=== Begin Enclosure ===

-- pv_equiv track=rewrite | github.com/OTOYO1020/ChatDev_Intermediate | WareHouse/FD_214__20250518035058/string_counter.py | count_possible_strings
-- ===== SOURCE A (Python) =====
-- def count_possible_strings(S: str, marked_chars: set) -> int:
--     MODULO = 10**9 + 7
--     marked_indices = [i for i, char in enumerate(S) if char in marked_chars]
--     m = len(marked_indices)
--     if m == 0:
--         return 0
--     dp = [0] * (m + 1)
--     dp[0] = 1  # Base case: one way to form an empty string
--     for i in range(1, m + 1):
--         dp[i] = dp[i - 1]  # Not choosing the current marked character
--         # Check if the current marked character can be chosen (not adjacent)
--         if i > 1 and marked_indices[i - 1] - marked_indices[i - 2] > 1:
--             dp[i] += dp[i - 1]  # Choosing the current marked character
--         dp[i] += dp[i - 1]  # Also add the case where the previous marked character is not chosen
--         dp[i] %= MODULO
--     return (dp[m] - 1) % MODULO  # Subtract 1 to exclude the empty string
-- ===== SOURCE B (Python) =====
-- def count_possible_strings(S: str, marked_chars: set) -> int:
--     MODULO = 10**9 + 7
--     idx = [i for i, char in enumerate(S) if char in marked_chars]
--     if not idx:
--         return 0
--     nonadj = sum(1 for a, b in zip(idx, idx[1:]) if b - a > 1)
--     adj = len(idx) - 1 - nonadj
--     return (pow(2, 1 + adj, MODULO) * pow(3, nonadj, MODULO) - 1) % MODULO
-- ===== Notes on version B (the rewrite author's own statement) =====
-- stated objective: alternative
-- what changed: Replaced the per-position DP recurrence with a closed form: count the nonadjacent consecutive marked pairs in one pass and return (2^(1+adjacent)*3^(nonadjacent)-1) mod 1e9+7 via modular exponentiation, no DP table and no per-step multiply-accumulate loop.
import Mathlib
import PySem

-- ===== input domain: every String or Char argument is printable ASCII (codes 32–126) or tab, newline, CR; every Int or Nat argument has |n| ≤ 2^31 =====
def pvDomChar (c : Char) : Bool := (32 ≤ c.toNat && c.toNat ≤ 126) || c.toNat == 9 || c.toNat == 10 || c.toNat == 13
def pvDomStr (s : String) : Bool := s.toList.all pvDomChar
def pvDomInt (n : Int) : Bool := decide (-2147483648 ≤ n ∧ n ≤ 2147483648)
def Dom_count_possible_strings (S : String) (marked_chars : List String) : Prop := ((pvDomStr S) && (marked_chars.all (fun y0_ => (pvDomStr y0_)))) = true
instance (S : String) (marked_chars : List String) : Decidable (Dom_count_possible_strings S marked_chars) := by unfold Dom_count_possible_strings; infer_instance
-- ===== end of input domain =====

-- B replaces A's per-position DP table with a closed form: count the nonadjacent consecutive
-- marked pairs and return (2^(1+adjacent)*3^(nonadjacent)-1) mod 1e9+7 (alternative decomposition).

-- ===== PORT A =====
-- loop body of A's 'for i in range(1, m+1)': each Python statement mutating dp is one pySetD
def pvBodyA (marked_indices : List Int) (dp : List Int) (i : Int) : List Int :=
  let dp := PySem.List.pySetD dp i (PySem.List.pyGetD dp (i - 1) 0)
  let dp := if 1 < i ∧ 1 < PySem.List.pyGetD marked_indices (i - 1) 0 - PySem.List.pyGetD marked_indices (i - 2) 0 then
      PySem.List.pySetD dp i (PySem.List.pyGetD dp i 0 + PySem.List.pyGetD dp (i - 1) 0)
    else dp
  let dp := PySem.List.pySetD dp i (PySem.List.pyGetD dp i 0 + PySem.List.pyGetD dp (i - 1) 0)
  PySem.List.pySetD dp i (PySem.Int.mod (PySem.List.pyGetD dp i 0) (10 ^ 9 + 7))

def count_possible_strings (S : String) (marked_chars : List String) : Int :=
  let MODULO : Int := 10 ^ 9 + 7
  let marked_indices : List Int :=
    (PySem.List.enumerate S.toList 0).filterMap
      (fun p => if marked_chars.contains (String.ofList [p.2]) then some p.1 else none)
  let m : Int := PySem.List.len marked_indices
  if m = 0 then 0
  else
    let dp : List Int := List.replicate (marked_indices.length + 1) 0
    let dp := PySem.List.pySetD dp 0 1
    let dp := (PySem.List.pyRange 1 (m + 1) 1).foldl (pvBodyA marked_indices) dp
    PySem.Int.mod (PySem.List.pyGetD dp m 0 - 1) MODULO

-- ===== PORT B =====
-- python's pow(x, e, MODULO) is ported as x ^ e followed by PySem.Int.mod (exact for e ≥ 0, MODULO > 0)
def count_possible_strings_alt (S : String) (marked_chars : List String) : Int :=
  let MODULO : Int := 10 ^ 9 + 7
  let idx : List Int :=
    (PySem.List.enumerate S.toList 0).filterMap
      (fun p => if marked_chars.contains (String.ofList [p.2]) then some p.1 else none)
  if idx = [] then 0
  else
    let nonadj : Int := ((idx.zip (idx.drop 1)).filter (fun p => decide (p.2 - p.1 > 1))).length
    let adj : Int := PySem.List.len idx - 1 - nonadj
    PySem.Int.mod (PySem.Int.mod ((2 : Int) ^ (1 + adj).toNat) MODULO *
      PySem.Int.mod ((3 : Int) ^ nonadj.toNat) MODULO - 1) MODULO

-- ===== PRECONDITION & SPEC =====
def Spec_count_possible_strings (S : String) (marked_chars : List String) (out : Int) : Prop := out = count_possible_strings_alt S marked_chars
instance (S : String) (marked_chars : List String) (out : Int) : Decidable (Spec_count_possible_strings S marked_chars out) := by unfold Spec_count_possible_strings; infer_instance

-- ===== CLAIM (what is proved, stated in full; the proofs are below) =====
def Claim_equal_count_possible_strings : Prop := ∀ (S : String) (marked_chars : List String), Dom_count_possible_strings S marked_chars → Spec_count_possible_strings S marked_chars (count_possible_strings S marked_chars)

-- ===== LEMMAS AND PROOFS =====

-- proof-side model of A's whole loop: one pvStep per marked index
def pvStep (st : Option Int × Int) (x : Int) : Option Int × Int :=
  (some x,
   PySem.Int.mod (st.2 * (match st.1 with
      | some prev => if x - prev > 1 then (3 : Int) else 2
      | none => 2)) (10 ^ 9 + 7))

-- the product of per-pair factors starting from a previous index
def pvF (prev : Int) : List Int → Int
  | [] => 1
  | x :: xs => (if x - prev > 1 then 3 else 2) * pvF x xs

-- the number of nonadjacent consecutive pairs, as B counts them
def pvN (prev : Int) (rest : List Int) : Nat :=
  (((prev :: rest).zip rest).filter (fun p => decide (p.2 - p.1 > 1))).length

theorem pvN_le (prev : Int) (rest : List Int) : pvN prev rest ≤ rest.length := by
  calc pvN prev rest ≤ ((prev :: rest).zip rest).length := List.length_filter_le _ _
    _ ≤ rest.length := by simp [List.length_zip]

theorem pvN_cons (prev x : Int) (xs : List Int) :
    pvN prev (x :: xs) = (if x - prev > 1 then 1 else 0) + pvN x xs := by
  unfold pvN
  by_cases h : x - prev > 1
  · simp [List.zip, h]; omega
  · simp [List.zip, h]

theorem pvF_closed (prev : Int) (rest : List Int) :
    pvF prev rest = 2 ^ (rest.length - pvN prev rest) * 3 ^ (pvN prev rest) := by
  induction rest generalizing prev with
  | nil => simp [pvF, pvN]
  | cons x xs ih =>
    have hle := pvN_le x xs
    rw [pvF, ih, pvN_cons]
    by_cases h : x - prev > 1
    · simp only [if_pos h, List.length_cons]
      have e : xs.length + 1 - (1 + pvN x xs) = xs.length - pvN x xs := by omega
      rw [e, pow_add, pow_one]
      ring
    · simp only [if_neg h, List.length_cons]
      have e : xs.length + 1 - (0 + pvN x xs) = (xs.length - pvN x xs) + 1 := by omega
      rw [e, pow_succ, Nat.zero_add]
      ring

theorem pv_fold_mod (rest : List Int) :
    ∀ (prev c : Int),
      (rest.foldl pvStep (some prev, PySem.Int.mod c (10 ^ 9 + 7))).2
        = PySem.Int.mod (c * pvF prev rest) (10 ^ 9 + 7) := by
  have hM : (0 : Int) < 10 ^ 9 + 7 := by norm_num
  induction rest with
  | nil => intro prev c; simp [pvF]
  | cons x xs ih =>
    intro prev c
    have emod : ∀ a : Int, PySem.Int.mod a (10 ^ 9 + 7) = a % (10 ^ 9 + 7) :=
      fun a => PySem.Int.mod_eq_emod_of_pos (a := a) hM
    have hstep : pvStep (some prev, PySem.Int.mod c (10 ^ 9 + 7)) x
        = (some x, PySem.Int.mod (c * (if x - prev > 1 then (3 : Int) else 2)) (10 ^ 9 + 7)) := by
      simp only [pvStep, emod]
      rw [Int.mul_emod, Int.emod_emod_of_dvd _ dvd_rfl, ← Int.mul_emod]
    rw [List.foldl_cons, hstep, ih x (c * (if x - prev > 1 then (3 : Int) else 2))]
    rw [pvF]
    congr 1
    ring

-- one application of A's loop body at i = k+1 multiplies dp[k] by 2 or 3 (mod M) into dp[k+1]
theorem pvBodyA_step (mi dp : List Int) (k : Nat) (hk : k < mi.length) (hlen : dp.length = mi.length + 1) :
    (pvBodyA mi dp ((k : Int) + 1)).length = mi.length + 1 ∧
    PySem.List.pyGetD (pvBodyA mi dp ((k : Int) + 1)) ((k : Int) + 1) 0
      = PySem.Int.mod ((PySem.List.pyGetD dp (k : Int) 0) *
          (if 0 < k ∧ 1 < mi.getD k 0 - mi.getD (k-1) 0 then 3 else 2)) (10 ^ 9 + 7) := by
  have e1 : ((k:Int)+1) - 1 = (k:Int) := by ring
  have etn : ((k:Int)+1).toNat = k + 1 := by omega
  have hset : ∀ (l : List Int) (v : Int), PySem.List.pySetD l ((k:Int)+1) v = l.set (k+1) v := by
    intro l v
    rw [PySem.List.pySetD_of_nonneg l v (by omega), etn]
  have hget : ∀ (l : List Int) (d : Int), PySem.List.pyGetD l ((k:Int)+1) d = l.getD (k+1) d := by
    intro l d
    have h : ((k:Int)+1) = ((k+1 : Nat) : Int) := by push_cast; ring
    rw [h, PySem.List.pyGetD_natCast]
  have hcond : (1 < (k:Int) + 1 ∧ 1 < mi.getD k 0 - PySem.List.pyGetD mi ((k:Int)+1-2) 0)
      ↔ (0 < k ∧ 1 < mi.getD k 0 - mi.getD (k-1) 0) := by
    constructor
    · rintro ⟨h1, h2⟩
      have e2 : ((k:Int)+1) - 2 = ((k-1 : Nat) : Int) := by omega
      rw [e2, PySem.List.pyGetD_natCast] at h2
      exact ⟨by omega, h2⟩
    · rintro ⟨h1, h2⟩
      have e2 : ((k:Int)+1) - 2 = ((k-1 : Nat) : Int) := by omega
      rw [e2, PySem.List.pyGetD_natCast]
      exact ⟨by omega, h2⟩
  simp only [pvBodyA, e1, hset, hget, PySem.List.pyGetD_natCast]
  rw [if_congr hcond rfl rfl]
  have hL : k + 1 < dp.length := by omega
  by_cases hc : 0 < k ∧ 1 < mi.getD k 0 - mi.getD (k-1) 0
  · simp only [if_pos hc]
    refine ⟨by simp [hlen], ?_⟩
    simp [hL]
    congr 1
    ring
  · simp only [if_neg hc]
    refine ⟨by simp [hlen], ?_⟩
    simp [hL]
    congr 1
    ring

-- the first component of the pvStep fold is the last marked index seen so far
theorem pv_fst_foldl_step :
    ∀ (l : List Int) (st : Option Int × Int),
      (l.foldl pvStep st).1 = (match l.getLast? with | some x => some x | none => st.1) := by
  intro l
  induction l with
  | nil => intro st; rfl
  | cons a l ih =>
    intro st
    cases l with
    | nil => rfl
    | cons b l' => simpa using ih (pvStep st a)

-- A's dp loop computes, at index k, the running count of pvStep over the first k marked indices
theorem pvA_inv (mi : List Int) :
    ∀ (k : Nat), k ≤ mi.length →
      ((PySem.List.pyRange 1 ((k : Int) + 1) 1).foldl (pvBodyA mi)
          (PySem.List.pySetD (List.replicate (mi.length + 1) (0 : Int)) 0 1)).length = mi.length + 1
      ∧ PySem.List.pyGetD
          ((PySem.List.pyRange 1 ((k : Int) + 1) 1).foldl (pvBodyA mi)
            (PySem.List.pySetD (List.replicate (mi.length + 1) (0 : Int)) 0 1)) (k : Int) 0
          = ((mi.take k).foldl pvStep (none, 1)).2 := by
  have hdp0 : PySem.List.pySetD (List.replicate (mi.length + 1) (0 : Int)) 0 1
      = 1 :: List.replicate mi.length 0 := by
    rw [PySem.List.pySetD_of_nonneg _ _ (by omega)]
    simp [List.replicate_succ]
  intro k
  induction k with
  | zero =>
    intro _
    rw [hdp0]
    constructor
    · simp [PySem.List.pyRange_one_eq_nil]
    · simp [PySem.List.pyRange_one_eq_nil]
  | succ k ih =>
    intro hk
    have hklt : k < mi.length := hk
    obtain ⟨hlen, hval⟩ := ih (Nat.le_of_succ_le hk)
    have hsplit : PySem.List.pyRange 1 (((k + 1 : Nat) : Int) + 1) 1
        = PySem.List.pyRange 1 ((k : Int) + 1) 1 ++ [((k : Int) + 1)] := by
      have h := PySem.List.pyRange_one_succ_right (a := 1) (b := (k : Int) + 1) (by omega)
      push_cast
      exact h
    rw [hsplit, List.foldl_append, List.foldl_cons, List.foldl_nil]
    set dpk := (PySem.List.pyRange 1 ((k : Int) + 1) 1).foldl (pvBodyA mi)
        (PySem.List.pySetD (List.replicate (mi.length + 1) (0 : Int)) 0 1) with hdpk
    obtain ⟨hlen', hval'⟩ := pvBodyA_step mi dpk k hklt hlen
    have hcast : ((k + 1 : Nat) : Int) = (k : Int) + 1 := by push_cast; ring
    rw [hcast]
    refine ⟨hlen', ?_⟩
    rw [hval', hval]
    have htake : mi.take (k+1) = mi.take k ++ [mi[k]] := by
      rw [List.take_add_one]
      simp [List.getElem?_eq_getElem hklt]
    rw [htake, List.foldl_append, List.foldl_cons, List.foldl_nil]
    have hfst : ((mi.take k).foldl pvStep (none, 1)).1
        = (match (mi.take k).getLast? with | some x => some x | none => (none : Option Int)) :=
      pv_fst_foldl_step (mi.take k) (none, 1)
    cases k with
    | zero =>
      rw [pvStep, hfst]
      simp
    | succ j =>
      have hj : j < mi.length := by omega
      have htk : mi.take (j+1) = mi.take j ++ [mi[j]] := by
        rw [List.take_add_one]
        simp [List.getElem?_eq_getElem hj]
      have hlast : (mi.take (j+1)).getLast? = some mi[j] := by
        rw [htk, List.getLast?_concat]
      rw [pvStep, hfst, hlast]
      have hgk : mi.getD (j+1) 0 = mi[j+1] := List.getD_eq_getElem mi 0 hklt
      have hgk1 : mi.getD (j+1-1) 0 = mi[j] := by
        simp only [Nat.add_sub_cancel]
        exact List.getD_eq_getElem mi 0 hj
      by_cases hgap : 1 < mi[j+1] - mi[j]
      · rw [if_pos ⟨by omega, by rw [hgk, hgk1]; exact hgap⟩]
        simp [hgap, mul_comm]
      · rw [if_neg (by rw [hgk, hgk1]; tauto)]
        simp [hgap, mul_comm]

theorem count_possible_strings_spec : Claim_equal_count_possible_strings := by
  unfold Claim_equal_count_possible_strings
  intro S marked_chars _
  unfold Spec_count_possible_strings
  show count_possible_strings S marked_chars = count_possible_strings_alt S marked_chars
  simp only [count_possible_strings, count_possible_strings_alt]
  set mi : List Int := (PySem.List.enumerate S.toList 0).filterMap
      (fun p => if marked_chars.contains (String.ofList [p.2]) then some p.1 else none) with hmi
  by_cases hnil : mi = []
  · simp [hnil, PySem.List.len_eq]
  · have hlen0 : PySem.List.len mi = (mi.length : Int) := by simp [PySem.List.len_eq]
    have hne : ¬ (PySem.List.len mi = 0) := by
      rw [hlen0]
      simpa using fun h => hnil (List.length_eq_zero_iff.mp h)
    rw [if_neg hne, if_neg hnil, hlen0]
    obtain ⟨_, hval⟩ := pvA_inv mi mi.length le_rfl
    rw [List.take_length] at hval
    rw [hval]
    obtain ⟨x, xs, hxxs⟩ := List.exists_cons_of_ne_nil hnil
    clear_value mi
    subst hxxs
    -- A's fold value in closed form
    have hM : (0 : Int) < 10 ^ 9 + 7 := by norm_num
    have emod : ∀ a : Int, PySem.Int.mod a (10 ^ 9 + 7) = a % (10 ^ 9 + 7) :=
      fun a => PySem.Int.mod_eq_emod_of_pos (a := a) hM
    have h1 : pvStep (none, 1) x = (some x, PySem.Int.mod 2 (10 ^ 9 + 7)) := by
      simp [pvStep]
    have hfold : ((x :: xs).foldl pvStep (none, 1)).2
        = PySem.Int.mod (2 * pvF x xs) (10 ^ 9 + 7) := by
      rw [List.foldl_cons, h1, pv_fold_mod xs x 2]
    rw [hfold, pvF_closed]
    -- B's exponents
    have hle := pvN_le x xs
    have hzip : (x :: xs).zip ((x :: xs).drop 1) = (x :: xs).zip xs := by simp
    have hcount : (((x :: xs).zip ((x :: xs).drop 1)).filter
        (fun p => decide (p.2 - p.1 > 1))).length = pvN x xs := by
      rw [hzip]; rfl
    rw [hcount]
    have hlc : (x :: xs).length = xs.length + 1 := rfl
    have htn1 : ((1 : Int) + ((((x :: xs).length : Nat) : Int) - 1 - ((pvN x xs : Nat) : Int))).toNat
        = (xs.length - pvN x xs) + 1 := by
      rw [hlc]; push_cast; omega
    have htn2 : (((pvN x xs : Nat) : Int)).toNat = pvN x xs := by omega
    rw [htn1, htn2]
    -- arithmetic: mod (mod (2 * 2^a * 3^b) - 1) = mod (mod (2^(a+1)) * mod (3^b) - 1)
    simp only [emod]
    have hpow : (2 : Int) * (2 ^ (xs.length - pvN x xs) * 3 ^ (pvN x xs))
        = 2 ^ ((xs.length - pvN x xs) + 1) * 3 ^ (pvN x xs) := by ring
    rw [hpow]
    conv_rhs => rw [Int.sub_emod, Int.mul_emod, Int.emod_emod_of_dvd _ dvd_rfl,
      Int.emod_emod_of_dvd _ dvd_rfl, ← Int.mul_emod, ← Int.sub_emod]
    conv_lhs => rw [Int.sub_emod, Int.emod_emod_of_dvd _ dvd_rfl, ← Int.sub_emod]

=== End Enclosure ===

▶ [Task instructions]
From the entries above, give again exactly the lines running from the line with "[List.zip, h]; omega" to the line with "(rest.foldl pvStep (some"; include both of those lines.

▶ [Task response]
  · simp [List.zip, h]; omega
  · simp [List.zip, h]

theorem pvF_closed (prev : Int) (rest : List Int) :
    pvF prev rest = 2 ^ (rest.length - pvN prev rest) * 3 ^ (pvN prev rest) := by
  induction rest generalizing prev with
  | nil => simp [pvF, pvN]
  | cons x xs ih =>
    have hle := pvN_le x xs
    rw [pvF, ih, pvN_cons]
    by_cases h : x - prev > 1
    · simp only [if_pos h, List.length_cons]
      have e : xs.length + 1 - (1 + pvN x xs) = xs.length - pvN x xs := by omega
      rw [e, pow_add, pow_one]
      ring
    · simp only [if_neg h, List.length_cons]
      have e : xs.length + 1 - (0 + pvN x xs) = (xs.length - pvN x xs) + 1 := by omega
      rw [e, pow_succ, Nat.zero_add]
      ring

theorem pv_fold_mod (rest : List Int) :
    ∀ (prev c : Int),
      (rest.foldl pvStep (some prev, PySem.Int.mod c (10 ^ 9 + 7))).2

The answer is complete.